-- pv_equiv track=rewrite | github.com/MOKIMOKI0312/bachlor-thesis | AI-Data-Center-Analysis_migration_bundle_20260311/tools/m1/1_add_tes_obj.py | _next_output_variable_key
-- ===== SOURCE A (Python) =====
-- def _next_output_variable_key(data: dict) -> int:
--     """Find smallest positive integer N such that 'Output:Variable N' is unused."""
--     existing = data.get("Output:Variable", {})
--     used = set()
--     for k in existing:
--         # patterns like "Output:Variable 3", "Output:Variable 19"
--         parts = k.split()
--         if len(parts) >= 2 and parts[-1].isdigit():
--             used.add(int(parts[-1]))
--     n = 1
--     while n in used:
--         n += 1
--     return n
-- ===== SOURCE B (Python) =====
-- def _next_output_variable_key(data: dict) -> int:
--     """Find smallest positive integer N such that 'Output:Variable N' is unused."""
--     existing = data.get("Output:Variable", {})
--     used = []
--     for k in existing:
--         parts = k.split()
--         if len(parts) >= 2 and parts[-1].isdigit():
--             used.append(int(parts[-1]))
--     candidate = 1
--     for v in sorted(used):
--         if v < candidate:
--             continue  # duplicate of an already-passed value
--         if v == candidate:
--             candidate += 1
--         else:
--             break  # gap found
--     return candidate
-- ===== Notes on version B (the rewrite author's own statement) =====
-- stated objective: alternative
-- what changed: Replaced the unbounded membership-probe while-loop over a set by collecting the used integers into a list, sorting it, and finding the first gap in one scan with a candidate counter.
import Mathlib
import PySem

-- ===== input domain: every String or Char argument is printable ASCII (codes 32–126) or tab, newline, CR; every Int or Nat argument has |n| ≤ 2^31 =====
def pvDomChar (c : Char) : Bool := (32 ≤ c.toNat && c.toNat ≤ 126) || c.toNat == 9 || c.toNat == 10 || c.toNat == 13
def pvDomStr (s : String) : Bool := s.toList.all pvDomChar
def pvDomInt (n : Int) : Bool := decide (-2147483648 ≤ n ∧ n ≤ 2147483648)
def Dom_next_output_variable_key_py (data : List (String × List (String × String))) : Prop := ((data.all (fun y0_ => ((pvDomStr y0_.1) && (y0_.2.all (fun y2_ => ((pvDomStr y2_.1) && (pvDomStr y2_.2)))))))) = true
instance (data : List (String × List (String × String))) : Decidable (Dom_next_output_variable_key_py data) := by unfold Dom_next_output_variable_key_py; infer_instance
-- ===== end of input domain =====

-- B replaces A's unbounded set-membership probe loop by sort-then-single-scan for the first gap (objective: alternative).

-- ===== PORT A =====
-- while n in used: n += 1   (terminates: the elements of `used` that are ≥ n strictly decrease)
def nov_whileA (used : List Int) (n : Int) : Int :=
  if n ∈ used then nov_whileA used (n + 1) else n
termination_by (used.filter (fun x => n ≤ x)).length
decreasing_by
  rename_i h
  have hsub : List.Sublist (used.filter (fun x => decide (n + 1 ≤ x))) (used.filter (fun x => decide (n ≤ x))) :=
    List.monotone_filter_right _ (by intro a ha; simp at ha ⊢; omega)
  have hle := hsub.length_le
  rcases lt_or_eq_of_le hle with hlt | heq
  · exact hlt
  · exfalso
    have := hsub.eq_of_length heq
    have hn : n ∈ used.filter (fun x => decide (n ≤ x)) := by simp [h]
    rw [← this] at hn
    simp at hn

def next_output_variable_key_py (data : List (String × List (String × String))) : Int :=
  let existing := (PySem.Dict.mk data).getD "Output:Variable" []
  -- for k in existing: parts = k.split(); if len(parts) >= 2 and parts[-1].isdigit(): used.add(int(parts[-1]))
  -- parts[-1] ported with pyGetD "" (total form: len(parts) >= 2 guards it); int(parts[-1]) with
  -- (ofStr? _).getD 0 (total form: isdigit guarantees `some`).
  let used : PySem.Set Int := existing.foldl (fun used kv =>
    let parts := PySem.Str.split₀ kv.1
    if parts.length ≥ 2 && PySem.Str.strIsdigit (PySem.List.pyGetD parts (-1) "") then
      PySem.Set.add used ((PySem.Int.ofStr? (PySem.List.pyGetD parts (-1) "")).getD 0)
    else used) PySem.Set.empty
  nov_whileA used 1

-- ===== PORT B =====
-- for v in sorted(used): skip below candidate, bump on equal, break on gap
def nov_scanB : List Int → Int → Int
  | [], c => c
  | v :: rest, c =>
    if v < c then nov_scanB rest c
    else if v = c then nov_scanB rest (c + 1)
    else c

def next_output_variable_key_py_alt (data : List (String × List (String × String))) : Int :=
  let existing := (PySem.Dict.mk data).getD "Output:Variable" []
  let used : List Int := existing.foldl (fun used kv =>
    let parts := PySem.Str.split₀ kv.1
    if parts.length ≥ 2 && PySem.Str.strIsdigit (PySem.List.pyGetD parts (-1) "") then
      used ++ [(PySem.Int.ofStr? (PySem.List.pyGetD parts (-1) "")).getD 0]
    else used) []
  nov_scanB (PySem.List.sorted used (fun x => x) false) 1

-- ===== PRECONDITION & SPEC =====
def Spec_next_output_variable_key_py (data : List (String × List (String × String))) (out : Int) : Prop := out = next_output_variable_key_py_alt data
instance (data : List (String × List (String × String))) (out : Int) : Decidable (Spec_next_output_variable_key_py data out) := by unfold Spec_next_output_variable_key_py; infer_instance

-- ===== CLAIM (what is proved, stated in full; the proofs are below) =====
def Claim_equal_next_output_variable_key_py : Prop := ∀ (data : List (String × List (String × String))), Dom_next_output_variable_key_py data → Spec_next_output_variable_key_py data (next_output_variable_key_py data)

-- ===== LEMMAS AND PROOFS =====

-- the two folds collect the same integers up to membership
theorem nov_fold_mem (l : List (String × String)) :
    ∀ (s : PySem.Set Int) (u : List Int), (∀ x, x ∈ s ↔ x ∈ u) →
    ∀ x, x ∈ l.foldl (fun used kv =>
        let parts := PySem.Str.split₀ kv.1
        if parts.length ≥ 2 && PySem.Str.strIsdigit (PySem.List.pyGetD parts (-1) "") then
          PySem.Set.add used ((PySem.Int.ofStr? (PySem.List.pyGetD parts (-1) "")).getD 0)
        else used) s
      ↔ x ∈ l.foldl (fun used kv =>
        let parts := PySem.Str.split₀ kv.1
        if parts.length ≥ 2 && PySem.Str.strIsdigit (PySem.List.pyGetD parts (-1) "") then
          used ++ [(PySem.Int.ofStr? (PySem.List.pyGetD parts (-1) "")).getD 0]
        else used) u := by
  induction l with
  | nil => intro s u h x; simpa using h x
  | cons kv rest ih =>
    intro s u h x
    simp only [List.foldl_cons]
    split
    · exact ih _ _ (fun y => by simp [PySem.Set.mem_add, h y, or_comm]) x
    · exact ih _ _ h x

-- A's while-loop only depends on which integers ≥ n are in the list
theorem nov_whileA_congr (u u' : List Int) (n : Int)
    (h : ∀ k, n ≤ k → (k ∈ u ↔ k ∈ u')) : nov_whileA u n = nov_whileA u' n := by
  fun_induction nov_whileA u n with
  | case1 n hmem ih =>
    rw [ih (fun k hk => h k (by omega))]
    conv_rhs => rw [nov_whileA]
    rw [if_pos ((h n le_rfl).1 hmem)]
  | case2 n hmem =>
    rw [nov_whileA, if_neg (fun hc => hmem ((h n le_rfl).2 hc))]

-- on a nondecreasing list, B's scan computes A's while-loop
theorem nov_scan_eq_while (s : List Int) (hs : s.Pairwise (· ≤ ·)) :
    ∀ c, nov_scanB s c = nov_whileA s c := by
  induction s with
  | nil => intro c; rw [nov_scanB, nov_whileA]; simp
  | cons v rest ih =>
    rcases List.pairwise_cons.mp hs with ⟨hv, hrest⟩
    intro c
    rw [nov_scanB]
    split
    · rename_i hlt
      rw [ih hrest c, nov_whileA_congr rest (v :: rest) c
        (fun k hk => by simp; intro hkv; omega)]
    · split
      · rename_i hne heq
        subst heq
        rw [ih hrest (v + 1),
          nov_whileA_congr rest (v :: rest) (v + 1) (fun k hk => by simp; omega)]
        conv_rhs => rw [nov_whileA]
        rw [if_pos (by simp)]
      · rename_i hlt heq
        rw [nov_whileA, if_neg]
        simp only [List.mem_cons, not_or]
        constructor
        · omega
        · intro hc; have := hv c hc; omega

-- ===== VERDICT (by name: the statement is the Claim_ definition above) =====
theorem next_output_variable_key_py_spec : Claim_equal_next_output_variable_key_py := by
  unfold Claim_equal_next_output_variable_key_py
  intro data _
  unfold Spec_next_output_variable_key_py next_output_variable_key_py next_output_variable_key_py_alt
  set existing := (PySem.Dict.mk data).getD "Output:Variable" [] with hex
  simp only []
  set u : List Int := existing.foldl (fun used kv =>
    let parts := PySem.Str.split₀ kv.1
    if parts.length ≥ 2 && PySem.Str.strIsdigit (PySem.List.pyGetD parts (-1) "") then
      used ++ [(PySem.Int.ofStr? (PySem.List.pyGetD parts (-1) "")).getD 0]
    else used) [] with hu
  set s : PySem.Set Int := existing.foldl (fun used kv =>
    let parts := PySem.Str.split₀ kv.1
    if parts.length ≥ 2 && PySem.Str.strIsdigit (PySem.List.pyGetD parts (-1) "") then
      PySem.Set.add used ((PySem.Int.ofStr? (PySem.List.pyGetD parts (-1) "")).getD 0)
    else used) PySem.Set.empty with hs
  have hmem : ∀ x, x ∈ s ↔ x ∈ u :=
    nov_fold_mem existing PySem.Set.empty [] (by simp [PySem.Set.empty])
  rw [nov_scan_eq_while _ (PySem.List.sorted_pairwise u (fun x => x) )]
  rw [nov_whileA_congr s u 1 (fun k _ => hmem k)]
  exact nov_whileA_congr u (PySem.List.sorted u (fun x => x) false) 1
    (fun k _ => (PySem.List.mem_sorted u (fun x => x) false k).symm)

### EXERCISE REQUIREMENTS
Take the lines above from the one containing "n hmem ih =>" down to the one containing "rw [ih hrest (v", and transcribe them exactly, both ends included.

### EXPECTED ANSWER
  | case1 n hmem ih =>
    rw [ih (fun k hk => h k (by omega))]
    conv_rhs => rw [nov_whileA]
    rw [if_pos ((h n le_rfl).1 hmem)]
  | case2 n hmem =>
    rw [nov_whileA, if_neg (fun hc => hmem ((h n le_rfl).2 hc))]

-- on a nondecreasing list, B's scan computes A's while-loop
theorem nov_scan_eq_while (s : List Int) (hs : s.Pairwise (· ≤ ·)) :
    ∀ c, nov_scanB s c = nov_whileA s c := by
  induction s with
  | nil => intro c; rw [nov_scanB, nov_whileA]; simp
  | cons v rest ih =>
    rcases List.pairwise_cons.mp hs with ⟨hv, hrest⟩
    intro c
    rw [nov_scanB]
    split
    · rename_i hlt
      rw [ih hrest c, nov_whileA_congr rest (v :: rest) c
        (fun k hk => by simp; intro hkv; omega)]
    · split
      · rename_i hne heq
        subst heq
        rw [ih hrest (v + 1),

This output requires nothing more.